Please return the lines below verbatim, beginning at the one that has "have hstep : ((g.modify" and stopping after the one that has "(if e.2.1 == u then [(e.1, e.2.2)] else [])) := by", and add no other lines.

Dataset entries:
══════════════════════════════

-- pv_equiv track=rewrite | github.com/marekwolski/obsidian_orphans | reporting.py | filter_list_by_endings
-- ===== SOURCE A (Python) =====
-- def filter_list_by_endings(A, B):
--   """
--   Generates a new list C containing entries from list A that do not have
--   an "ends with" match from any string in list B.
--
--   Args:
--     A: A list of strings.
--     B: A list of strings representing potential endings.
--
--   Returns:
--     A new list C containing strings from A that don't end with any string in B.
--   """
--   C = []
--   for a_item in A:
--     ends_with_match = False
--     for b_item in B:
--       if str(a_item).endswith(b_item):
--         ends_with_match = True
--         break  # No need to check other endings if a match is found
--     if not ends_with_match:
--       C.append(a_item)
--   return C
-- ===== SOURCE B (Python) =====
-- def filter_list_by_endings(A, B):
--   """
--   Suffix-set rewrite: build a hash set of B and the distinct ending lengths
--   once; each item is tested by looking up only its suffixes of those lengths.
--   """
--   S = set(B)
--   lengths = sorted({len(b) for b in B})
--   C = []
--   for a_item in A:
--     s = str(a_item)
--     n = len(s)
--     if not any(k <= n and s[n - k:] in S for k in lengths):
--       C.append(a_item)
--   return C
-- ===== Notes on version B (the rewrite author's own statement) =====
-- stated objective: faster
-- what changed: Instead of testing every item against every ending with endswith, B builds a hash set of B and the distinct ending lengths once, then for each item looks up only its suffixes of those lengths in the set.
import Mathlib
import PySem

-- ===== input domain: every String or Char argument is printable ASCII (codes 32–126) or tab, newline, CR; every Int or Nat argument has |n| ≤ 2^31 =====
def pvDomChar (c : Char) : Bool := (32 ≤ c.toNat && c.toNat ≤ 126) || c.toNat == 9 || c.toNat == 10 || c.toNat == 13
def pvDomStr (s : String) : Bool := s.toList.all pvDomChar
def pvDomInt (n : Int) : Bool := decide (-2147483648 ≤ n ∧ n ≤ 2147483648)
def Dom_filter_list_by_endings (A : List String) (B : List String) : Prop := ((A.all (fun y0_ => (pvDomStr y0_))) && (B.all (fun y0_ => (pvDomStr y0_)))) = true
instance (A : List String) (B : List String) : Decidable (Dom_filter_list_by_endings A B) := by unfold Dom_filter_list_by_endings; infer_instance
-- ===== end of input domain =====

-- B replaces the per-item scan over all of B by one hash set of B plus the distinct
-- ending lengths, looking up only the item's suffixes of those lengths (objective: faster).

-- ===== PORT A =====
-- inner 'for b_item in B: … break' loop: returns True on the first matching ending
def pvEndsLoop (a_item : String) : List String → Bool
  | [] => false
  | b_item :: rest =>
      if PySem.Str.endswith a_item b_item then true else pvEndsLoop a_item rest

def filter_list_by_endings (A : List String) (B : List String) : List String :=
  A.foldl (fun C a_item =>
    let ends_with_match := pvEndsLoop a_item B
    if !ends_with_match then C ++ [a_item] else C) []

-- ===== PORT B =====
def filter_list_by_endings_alt (A : List String) (B : List String) : List String :=
  let S : PySem.Set String := PySem.Set.ofList B
  let lengths : List Int :=
    PySem.List.sorted (PySem.Set.ofList (B.map PySem.Str.len)) (fun k => k) false
  A.foldl (fun C a_item =>
    let n : Int := PySem.Str.len a_item
    if !(lengths.any (fun k =>
          decide (k ≤ n) && PySem.Set.contains S (PySem.Str.slice a_item (some (n - k)) none)))
    then C ++ [a_item] else C) []

-- ===== PRECONDITION & SPEC =====
def Spec_filter_list_by_endings (A : List String) (B : List String) (out : List String) : Prop := out = filter_list_by_endings_alt A B
instance (A : List String) (B : List String) (out : List String) : Decidable (Spec_filter_list_by_endings A B out) := by unfold Spec_filter_list_by_endings; infer_instance

-- ===== CLAIM (what is proved, stated in full; the proofs are below) =====
def Claim_equal_filter_list_by_endings : Prop := ∀ (A : List String) (B : List String), Dom_filter_list_by_endings A B → Spec_filter_list_by_endings A B (filter_list_by_endings A B)

-- ===== LEMMAS AND PROOFS =====

-- A's inner loop is 'some ending of B is a suffix'
theorem pvEndsLoop_eq_true_iff (a : String) (B : List String) :
    pvEndsLoop a B = true ↔ ∃ b ∈ B, b.toList <:+ a.toList := by
  induction B with
  | nil => simp [pvEndsLoop]
  | cons b rest ih =>
      rw [pvEndsLoop]
      by_cases h : PySem.Str.endswith a b = true
      · rw [if_pos h]
        constructor
        · intro _
          exact ⟨b, List.mem_cons_self,
            (PySem.Chars.endswith_iff a.toList b.toList).mp
              ((PySem.Str.endswith_eq a b) ▸ h)⟩
        · intro _; rfl
      · rw [if_neg h, ih]
        constructor
        · rintro ⟨x, hx, hs⟩; exact ⟨x, List.mem_cons_of_mem _ hx, hs⟩
        · rintro ⟨x, hx, hs⟩
          rcases List.mem_cons.mp hx with rfl | hx'
          · exact absurd ((PySem.Str.endswith_eq a x) ▸
              (PySem.Chars.endswith_iff a.toList x.toList).mpr hs) h
          · exact ⟨x, hx', hs⟩

-- B's suffix-lookup test computes the same boolean as A's inner loop
theorem pvCond_eq (B : List String) (a : String) :
    (PySem.List.sorted (PySem.Set.ofList (B.map PySem.Str.len)) (fun k => k) false).any
      (fun k => decide (k ≤ PySem.Str.len a) &&
        PySem.Set.contains (PySem.Set.ofList B)
          (PySem.Str.slice a (some (PySem.Str.len a - k)) none))
      = pvEndsLoop a B := by
  cases hb : pvEndsLoop a B with
  | false =>
    -- loop false: no suffix lookup can succeed
    rw [← Bool.not_eq_true] at hb
    rw [pvEndsLoop_eq_true_iff] at hb
    push Not at hb
    apply List.any_eq_false.mpr
    intro k hk
    simp only [Bool.and_eq_true, decide_eq_true_eq, PySem.Set.contains_iff, not_and]
    intro _ hmem
    have hmemB : PySem.Str.slice a (some (PySem.Str.len a - k)) none ∈ B :=
      (PySem.Set.mem_ofList B _).mp hmem
    refine hb _ hmemB ?_
    -- the slice is by construction a suffix of a
    have hkB : k ∈ B.map PySem.Str.len :=
      (PySem.Set.mem_ofList (B.map PySem.Str.len) k).mp
        ((PySem.List.mem_sorted _ _ _ k).mp hk)
    rcases List.mem_map.mp hkB with ⟨b0, _, rfl⟩
    rcases le_or_gt 0 (PySem.Str.len a - PySem.Str.len b0) with hge | hlt
    · rw [show (PySem.Str.slice a (some (PySem.Str.len a - PySem.Str.len b0)) none).toList
            = a.toList.drop (PySem.Str.len a - PySem.Str.len b0).toNat from by
          rw [PySem.Str.toList_slice, PySem.Chars.slice_eq_listSlice,
            PySem.List.slice_from _ hge]]
      exact List.drop_suffix _ _
    · -- negative start clamps: still a suffix (in fact here len a < len b0)
      rw [show (PySem.Str.slice a (some (PySem.Str.len a - PySem.Str.len b0)) none).toList
            = a.toList.drop (PySem.List.clampIdx a.toList.length
                (PySem.Str.len a - PySem.Str.len b0)) from by
          rw [PySem.Str.toList_slice, PySem.Chars.slice_eq_listSlice,
            PySem.List.slice_some_none]]
      exact List.drop_suffix _ _
  | true =>
    rw [pvEndsLoop_eq_true_iff] at hb
    rcases hb with ⟨b, hbB, hsuf⟩
    apply List.any_eq_true.mpr
    refine ⟨PySem.Str.len b, ?_, ?_⟩
    · exact (PySem.List.mem_sorted _ _ _ _).mpr
        ((PySem.Set.mem_ofList _ _).mpr (List.mem_map_of_mem hbB))
    · rcases hsuf with ⟨t, ht⟩
      have hlen : b.toList.length ≤ a.toList.length := by
        rw [← ht]; simp
      have hle : PySem.Str.len b ≤ PySem.Str.len a := by
        rw [PySem.Str.len_eq, PySem.Str.len_eq]; exact_mod_cast hlen
      have hge : (0:Int) ≤ PySem.Str.len a - PySem.Str.len b := by omega
      have hslice : PySem.Str.slice a (some (PySem.Str.len a - PySem.Str.len b)) none = b := by
        apply String.toList_inj.mp
        rw [PySem.Str.toList_slice, PySem.Chars.slice_eq_listSlice,
          PySem.List.slice_from _ hge]
        have htn : (PySem.Str.len a - PySem.Str.len b).toNat
            = a.toList.length - b.toList.length := by
          rw [PySem.Str.len_eq, PySem.Str.len_eq]; omega
        rw [htn, ← ht, List.length_append, Nat.add_sub_cancel, List.drop_left]
      simp only [Bool.and_eq_true, decide_eq_true_eq, PySem.Set.contains_iff]
      refine ⟨hle, ?_⟩
      rw [hslice]
      exact (PySem.Set.mem_ofList B b).mpr hbB

-- ===== VERDICT (by name: the statement is the Claim_ definition above) =====
theorem filter_list_by_endings_spec : Claim_equal_filter_list_by_endings := by
  intro A B _
  unfold Spec_filter_list_by_endings filter_list_by_endings filter_list_by_endings_alt
  congr 1
  funext C a_item
  simp only [pvCond_eq]
lemma relax_rel (n d v w : Int) (dist : List (Option Int × Option Int))
    (hp : List (Int × Int × Int)) (st : List (Option Int) × List (Option Int) × List (Int × Int × Int))
    (h : pvRel dist hp st) :
    pvRel (sspRelaxA n d v w (dist, hp)).1 (sspRelaxA n d v w (dist, hp)).2 (sspRelaxB n d v w st) := by
  obtain ⟨st0, st1, pend⟩ := st
  obtain ⟨h0, h1, hp2⟩ := h
  simp only at h0 h1
  subst h0 h1
  unfold sspRelaxA sspRelaxB pvRel
  simp only [getD_map_fst, getD_map_snd]
  split_ifs with c1 c2
  · refine ⟨?_, ?_, ?_⟩
    · simp [List.map_set]
    · simp [List.map_set]
    · exact ((hp2.cons _).trans (List.perm_append_singleton _ _).symm)
  · refine ⟨?_, ?_, ?_⟩
    · simp only [List.map_set]
      rw [← getD_map_fst, set_getD_self]
    · simp [List.map_set]
    · exact ((hp2.cons _).trans (List.perm_append_singleton _ _).symm)
  · exact ⟨rfl, rfl, hp2⟩

lemma fold_rel (n u d : Int) (es : List (Int × Int × Int)) :
    ∀ (dist : List (Option Int × Option Int)) (hp : List (Int × Int × Int))
      (st : List (Option Int) × List (Option Int) × List (Int × Int × Int)),
      pvRel dist hp st →
      pvRel ((pvNeighbors es u).foldl (fun st vw => sspRelaxA n d vw.1 vw.2 st) (dist, hp)).1
            ((pvNeighbors es u).foldl (fun st vw => sspRelaxA n d vw.1 vw.2 st) (dist, hp)).2
            (es.foldl (fun st e =>
              let st1 := if e.1 == u then sspRelaxB n d e.2.1 e.2.2 st else st
              if e.2.1 == u then sspRelaxB n d e.1 e.2.2 st1 else st1) st) := by
  induction es with
  | nil => intro dist hp st h; simpa [pvNeighbors] using h
  | cons e es ih =>
    intro dist hp st h
    have hsplit : pvNeighbors (e :: es) u =
        ((if e.1 == u then [(e.2.1, e.2.2)] else []) ++ (if e.2.1 == u then [(e.1, e.2.2)] else []))
          ++ pvNeighbors es u := by
      simp [pvNeighbors]
    rw [hsplit, List.foldl_append, List.foldl_append, List.foldl_cons]
    by_cases c1 : e.1 == u <;> by_cases c2 : e.2.1 == u <;>
      simp only [c1, c2, if_true, List.foldl_cons, List.foldl_nil]
    · exact ih _ _ _ (relax_rel _ _ _ _ _ _ _ (relax_rel _ _ _ _ _ _ _ h))
    · exact ih _ _ _ (relax_rel _ _ _ _ _ _ _ h)
    · exact ih _ _ _ (relax_rel _ _ _ _ _ _ _ h)
    · exact ih _ _ _ h

lemma adj_getD (edges : List (Int × Int × Int)) (u : Int) :
    ∀ g : PySem.Dict Int (List (Int × Int)),
      ((edges.foldl (fun g e =>
        let g1 := g.modify e.1 [] (fun l => l ++ [(e.2.1, e.2.2)])
        g1.modify e.2.1 [] (fun l => l ++ [(e.1, e.2.2)])) g).getD u []) =
      g.getD u [] ++ pvNeighbors edges u := by
  induction edges with
  | nil => intro g; simp [pvNeighbors]
  | cons e es ih =>
    intro g
    rw [List.foldl_cons, ih]
    have hstep : ((g.modify e.1 [] (fun l => l ++ [(e.2.1, e.2.2)])).modify e.2.1 []
        (fun l => l ++ [(e.1, e.2.2)])).getD u [] =
        g.getD u [] ++ ((if e.1 == u then [(e.2.1, e.2.2)] else []) ++
          (if e.2.1 == u then [(e.1, e.2.2)] else [])) := by
      simp only [PySem.Dict.getD_modify]
      by_cases h1 : e.1 = u <;> by_cases h2 : e.2.1 = u
      · rw [if_pos h2.symm, if_pos (h2.trans h1.symm), h1, h2]
        simp
      · rw [if_neg (fun h => h2 h.symm), if_pos h1.symm, h1]
        simp [h2]
      · rw [if_pos h2.symm, if_neg (fun h => h1 (h.symm.trans h2)), h2]
        simp [h1]
      · rw [if_neg (fun h => h2 h.symm), if_neg (fun h => h1 h.symm)]
        simp [h1, h2]
    show ((g.modify e.1 [] fun l => l ++ [(e.2.1, e.2.2)]).modify e.2.1 []
        (fun l => l ++ [(e.1, e.2.2)])).getD u [] ++ pvNeighbors es u =
      g.getD u [] ++ pvNeighbors (e :: es) u
    rw [hstep]
    have : pvNeighbors (e :: es) u =
        ((if e.1 == u then [(e.2.1, e.2.2)] else []) ++ (if e.2.1 == u then [(e.1, e.2.2)] else []))
          ++ pvNeighbors es u := by simp [pvNeighbors]
    rw [this]
    simp [List.append_assoc]

lemma sspAdj_getD (edges : List (Int × Int × Int)) (u : Int) :
    (sspAdj edges).getD u [] = pvNeighbors edges u := by
  unfold sspAdj
  rw [adj_getD]
  simp [PySem.Dict.getD_empty]

lemma loop_sim (n : Int) (edges : List (Int × Int × Int)) :
    ∀ (fuel : Nat) (hp : List (Int × Int × Int)) (dist : List (Option Int × Option Int))
      (pend : List (Int × Int × Int)) (d0 d1 : List (Option Int)),
      hp.Perm pend → dist.map Prod.fst = d0 → dist.map Prod.snd = d1 →
      (sspLoopA n (sspAdj edges) fuel hp dist).map Prod.fst = (sspLoopB n edges fuel pend d0 d1).1 ∧
      (sspLoopA n (sspAdj edges) fuel hp dist).map Prod.snd = (sspLoopB n edges fuel pend d0 d1).2 := by
  intro fuel
  induction fuel with
  | zero => intro hp dist pend d0 d1 _ h0 h1; exact ⟨h0, h1⟩
  | succ fuel ih =>
    intro hp dist pend d0 d1 hperm h0 h1
    subst h0 h1
    rcases pvPopMin?_perm hperm with ⟨ha, hb⟩ | ⟨m, r, r', ha, hb, hrr⟩
    · constructor <;> simp [sspLoopA, sspLoopB, ha, hb]
    · obtain ⟨d, u, idx⟩ := m
      simp only [sspLoopA, sspLoopB, ha, hb]
      have hcond : (if idx == 0 then (dist.map Prod.fst).getD (pvIdx n u) none
          else (dist.map Prod.snd).getD (pvIdx n u) none) =
          (if idx == 0 then (dist.getD (pvIdx n u) (none, none)).1
          else (dist.getD (pvIdx n u) (none, none)).2) := by
        by_cases h : (idx == 0) = true
        · rw [if_pos h, if_pos h]; exact getD_map_fst dist (pvIdx n u)
        · rw [if_neg h, if_neg h]; exact getD_map_snd dist (pvIdx n u)
      rw [hcond]
      by_cases hskip : pvInfLt (if idx == 0 then (dist.getD (pvIdx n u) (none, none)).1
          else (dist.getD (pvIdx n u) (none, none)).2) d = true
      · simp only [hskip, if_true]
        exact ih r dist r' _ _ hrr rfl rfl
      · simp only [Bool.not_eq_true] at hskip
        simp only [hskip, Bool.false_eq_true, if_false]
        rw [sspAdj_getD]
        have hfold := fold_rel n u d edges dist r (dist.map Prod.fst, dist.map Prod.snd, r')
          ⟨rfl, rfl, hrr⟩
        obtain ⟨f0, f1, fp⟩ := hfold
        exact ih _ _ _ _ _ fp f0 f1

-- ===== VERDICT (by name: the statement is the Claim_ definition above) =====
theorem second_shortest_path_spec : Claim_equal_second_shortest_path := by
  intro n edges src dst _ _
  unfold Spec_second_shortest_path second_shortest_path second_shortest_path_alt
  have h0 : ((List.replicate n.toNat ((none : Option Int), (none : Option Int))).set (pvIdx n src)
      (some 0, none)).map Prod.fst =
      (List.replicate n.toNat (none : Option Int)).set (pvIdx n src) (some 0) := by
    rw [List.map_set, List.map_replicate]
  have h1 : ((List.replicate n.toNat ((none : Option Int), (none : Option Int))).set (pvIdx n src)
      (some 0, none)).map Prod.snd = List.replicate n.toNat (none : Option Int) := by
    rw [List.map_set, List.map_replicate, List.set_replicate_self]
  obtain ⟨hf, hs⟩ := loop_sim n edges (pvFuel n edges) [(0, src, 0)]
    ((List.replicate n.toNat ((none : Option Int), (none : Option Int))).set (pvIdx n src) (some 0, none))
    [(0, src, 0)]
    ((List.replicate n.toNat (none : Option Int)).set (pvIdx n src) (some 0))
    (List.replicate n.toNat (none : Option Int))
    (List.Perm.refl _) h0 h1
  dsimp only
  rw [← getD_map_snd, hs]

══════════════════════════════

§ SOLUTION TO THIS PROBLEM:
    have hstep : ((g.modify e.1 [] (fun l => l ++ [(e.2.1, e.2.2)])).modify e.2.1 []
        (fun l => l ++ [(e.1, e.2.2)])).getD u [] =
        g.getD u [] ++ ((if e.1 == u then [(e.2.1, e.2.2)] else []) ++
          (if e.2.1 == u then [(e.1, e.2.2)] else [])) := by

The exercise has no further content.